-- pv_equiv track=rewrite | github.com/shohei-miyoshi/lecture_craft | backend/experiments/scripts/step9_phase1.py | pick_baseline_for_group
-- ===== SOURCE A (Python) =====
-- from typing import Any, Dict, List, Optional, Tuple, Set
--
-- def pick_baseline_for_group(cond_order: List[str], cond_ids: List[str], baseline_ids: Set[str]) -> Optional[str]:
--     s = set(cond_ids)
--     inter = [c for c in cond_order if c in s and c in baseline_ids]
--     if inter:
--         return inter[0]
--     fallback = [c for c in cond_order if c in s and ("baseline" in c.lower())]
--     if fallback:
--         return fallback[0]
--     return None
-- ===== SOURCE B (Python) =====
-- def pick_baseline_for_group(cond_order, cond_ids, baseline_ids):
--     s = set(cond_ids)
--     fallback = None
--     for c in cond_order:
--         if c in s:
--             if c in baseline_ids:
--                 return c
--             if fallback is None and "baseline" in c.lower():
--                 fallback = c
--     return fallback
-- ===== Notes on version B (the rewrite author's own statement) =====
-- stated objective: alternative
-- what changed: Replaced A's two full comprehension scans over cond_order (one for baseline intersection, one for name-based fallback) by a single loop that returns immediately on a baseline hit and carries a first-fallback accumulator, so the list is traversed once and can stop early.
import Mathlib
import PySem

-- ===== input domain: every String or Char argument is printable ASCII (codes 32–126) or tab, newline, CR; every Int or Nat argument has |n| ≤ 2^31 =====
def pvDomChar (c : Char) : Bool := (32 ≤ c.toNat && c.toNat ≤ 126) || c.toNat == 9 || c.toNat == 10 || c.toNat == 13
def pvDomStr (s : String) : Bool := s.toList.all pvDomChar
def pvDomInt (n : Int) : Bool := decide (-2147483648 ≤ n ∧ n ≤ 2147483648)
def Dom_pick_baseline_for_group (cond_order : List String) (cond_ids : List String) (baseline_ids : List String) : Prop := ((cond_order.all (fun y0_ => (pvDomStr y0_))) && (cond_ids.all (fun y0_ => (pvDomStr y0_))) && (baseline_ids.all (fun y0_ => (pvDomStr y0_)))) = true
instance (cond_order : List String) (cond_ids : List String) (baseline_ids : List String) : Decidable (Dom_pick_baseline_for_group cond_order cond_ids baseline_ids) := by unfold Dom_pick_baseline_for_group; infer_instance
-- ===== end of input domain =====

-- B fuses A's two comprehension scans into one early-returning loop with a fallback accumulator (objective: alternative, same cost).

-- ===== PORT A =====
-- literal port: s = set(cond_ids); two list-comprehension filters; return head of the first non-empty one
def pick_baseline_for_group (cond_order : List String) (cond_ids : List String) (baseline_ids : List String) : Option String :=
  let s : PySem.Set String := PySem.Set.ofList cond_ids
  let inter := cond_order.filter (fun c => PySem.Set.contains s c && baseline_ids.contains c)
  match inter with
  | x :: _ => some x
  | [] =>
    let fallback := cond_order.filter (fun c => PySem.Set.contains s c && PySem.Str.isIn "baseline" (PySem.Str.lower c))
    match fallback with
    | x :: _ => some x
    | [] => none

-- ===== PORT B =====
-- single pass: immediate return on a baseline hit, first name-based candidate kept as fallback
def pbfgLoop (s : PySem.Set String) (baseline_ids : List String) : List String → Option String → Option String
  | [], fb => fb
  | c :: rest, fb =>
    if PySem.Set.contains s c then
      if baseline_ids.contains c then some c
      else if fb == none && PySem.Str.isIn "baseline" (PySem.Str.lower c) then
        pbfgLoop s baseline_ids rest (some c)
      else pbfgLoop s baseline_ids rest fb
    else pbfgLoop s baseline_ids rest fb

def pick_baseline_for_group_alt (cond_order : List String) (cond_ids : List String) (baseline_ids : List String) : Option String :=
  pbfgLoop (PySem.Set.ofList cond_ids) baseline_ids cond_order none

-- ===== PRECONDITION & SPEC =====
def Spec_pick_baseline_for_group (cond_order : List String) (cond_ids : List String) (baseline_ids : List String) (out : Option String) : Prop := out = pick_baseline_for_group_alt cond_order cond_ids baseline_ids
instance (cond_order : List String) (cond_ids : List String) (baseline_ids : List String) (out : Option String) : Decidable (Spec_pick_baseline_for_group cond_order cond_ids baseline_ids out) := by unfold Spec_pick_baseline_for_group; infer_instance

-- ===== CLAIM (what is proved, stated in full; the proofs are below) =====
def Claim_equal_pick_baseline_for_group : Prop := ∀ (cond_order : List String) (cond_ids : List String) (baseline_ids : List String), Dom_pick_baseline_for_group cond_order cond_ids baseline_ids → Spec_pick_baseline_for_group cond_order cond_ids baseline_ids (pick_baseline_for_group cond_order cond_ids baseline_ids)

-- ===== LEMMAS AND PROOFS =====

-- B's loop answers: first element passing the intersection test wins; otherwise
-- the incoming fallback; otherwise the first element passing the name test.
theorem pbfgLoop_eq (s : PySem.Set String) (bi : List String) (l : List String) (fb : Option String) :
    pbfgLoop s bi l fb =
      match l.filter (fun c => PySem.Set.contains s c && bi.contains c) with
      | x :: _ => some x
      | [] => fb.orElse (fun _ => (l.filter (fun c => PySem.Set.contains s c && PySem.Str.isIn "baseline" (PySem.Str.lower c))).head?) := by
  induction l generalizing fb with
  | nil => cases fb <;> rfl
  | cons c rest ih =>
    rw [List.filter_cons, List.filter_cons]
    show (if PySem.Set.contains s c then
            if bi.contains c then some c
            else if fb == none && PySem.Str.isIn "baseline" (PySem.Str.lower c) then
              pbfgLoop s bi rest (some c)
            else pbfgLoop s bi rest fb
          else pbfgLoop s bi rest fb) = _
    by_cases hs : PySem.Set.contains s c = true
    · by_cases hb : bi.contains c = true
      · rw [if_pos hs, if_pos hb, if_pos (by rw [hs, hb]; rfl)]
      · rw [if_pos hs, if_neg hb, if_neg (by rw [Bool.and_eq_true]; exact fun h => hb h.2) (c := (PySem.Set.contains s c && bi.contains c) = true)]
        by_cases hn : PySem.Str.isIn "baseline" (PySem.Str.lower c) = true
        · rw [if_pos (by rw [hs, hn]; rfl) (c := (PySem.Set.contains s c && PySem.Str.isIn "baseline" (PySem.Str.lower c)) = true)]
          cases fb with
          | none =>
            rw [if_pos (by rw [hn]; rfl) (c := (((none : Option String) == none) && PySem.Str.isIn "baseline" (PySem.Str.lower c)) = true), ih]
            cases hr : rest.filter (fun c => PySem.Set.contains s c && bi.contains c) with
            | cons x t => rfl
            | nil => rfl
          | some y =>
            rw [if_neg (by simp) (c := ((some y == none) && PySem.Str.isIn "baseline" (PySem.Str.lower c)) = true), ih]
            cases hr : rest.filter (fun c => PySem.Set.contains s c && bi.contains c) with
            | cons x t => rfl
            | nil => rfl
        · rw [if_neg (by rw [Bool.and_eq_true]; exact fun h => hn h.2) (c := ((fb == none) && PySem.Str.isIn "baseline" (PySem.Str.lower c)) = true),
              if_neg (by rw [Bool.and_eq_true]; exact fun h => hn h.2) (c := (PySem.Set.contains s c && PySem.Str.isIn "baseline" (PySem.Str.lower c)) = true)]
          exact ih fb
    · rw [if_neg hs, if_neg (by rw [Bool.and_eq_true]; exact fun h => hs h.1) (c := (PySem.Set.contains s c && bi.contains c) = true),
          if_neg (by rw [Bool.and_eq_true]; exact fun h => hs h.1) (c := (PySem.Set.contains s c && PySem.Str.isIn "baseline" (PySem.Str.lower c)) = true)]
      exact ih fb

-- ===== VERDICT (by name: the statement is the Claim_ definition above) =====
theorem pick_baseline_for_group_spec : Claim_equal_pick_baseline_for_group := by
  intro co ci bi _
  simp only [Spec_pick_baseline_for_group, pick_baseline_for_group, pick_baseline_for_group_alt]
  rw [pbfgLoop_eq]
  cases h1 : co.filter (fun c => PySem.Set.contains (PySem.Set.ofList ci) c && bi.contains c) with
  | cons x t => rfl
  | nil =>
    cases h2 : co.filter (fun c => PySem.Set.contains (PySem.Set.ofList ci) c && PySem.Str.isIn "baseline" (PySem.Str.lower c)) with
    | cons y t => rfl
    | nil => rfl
************
**EXERCISE PROMPT:**
Every line above that holds the string "instance" should be copied out.

**FINISHED TASK:**
instance (cond_order : List String) (cond_ids : List String) (baseline_ids : List String) : Decidable (Dom_pick_baseline_for_group cond_order cond_ids baseline_ids) := by unfold Dom_pick_baseline_for_group; infer_instance
instance (cond_order : List String) (cond_ids : List String) (baseline_ids : List String) (out : Option String) : Decidable (Spec_pick_baseline_for_group cond_order cond_ids baseline_ids out) := by unfold Spec_pick_baseline_for_group; infer_instance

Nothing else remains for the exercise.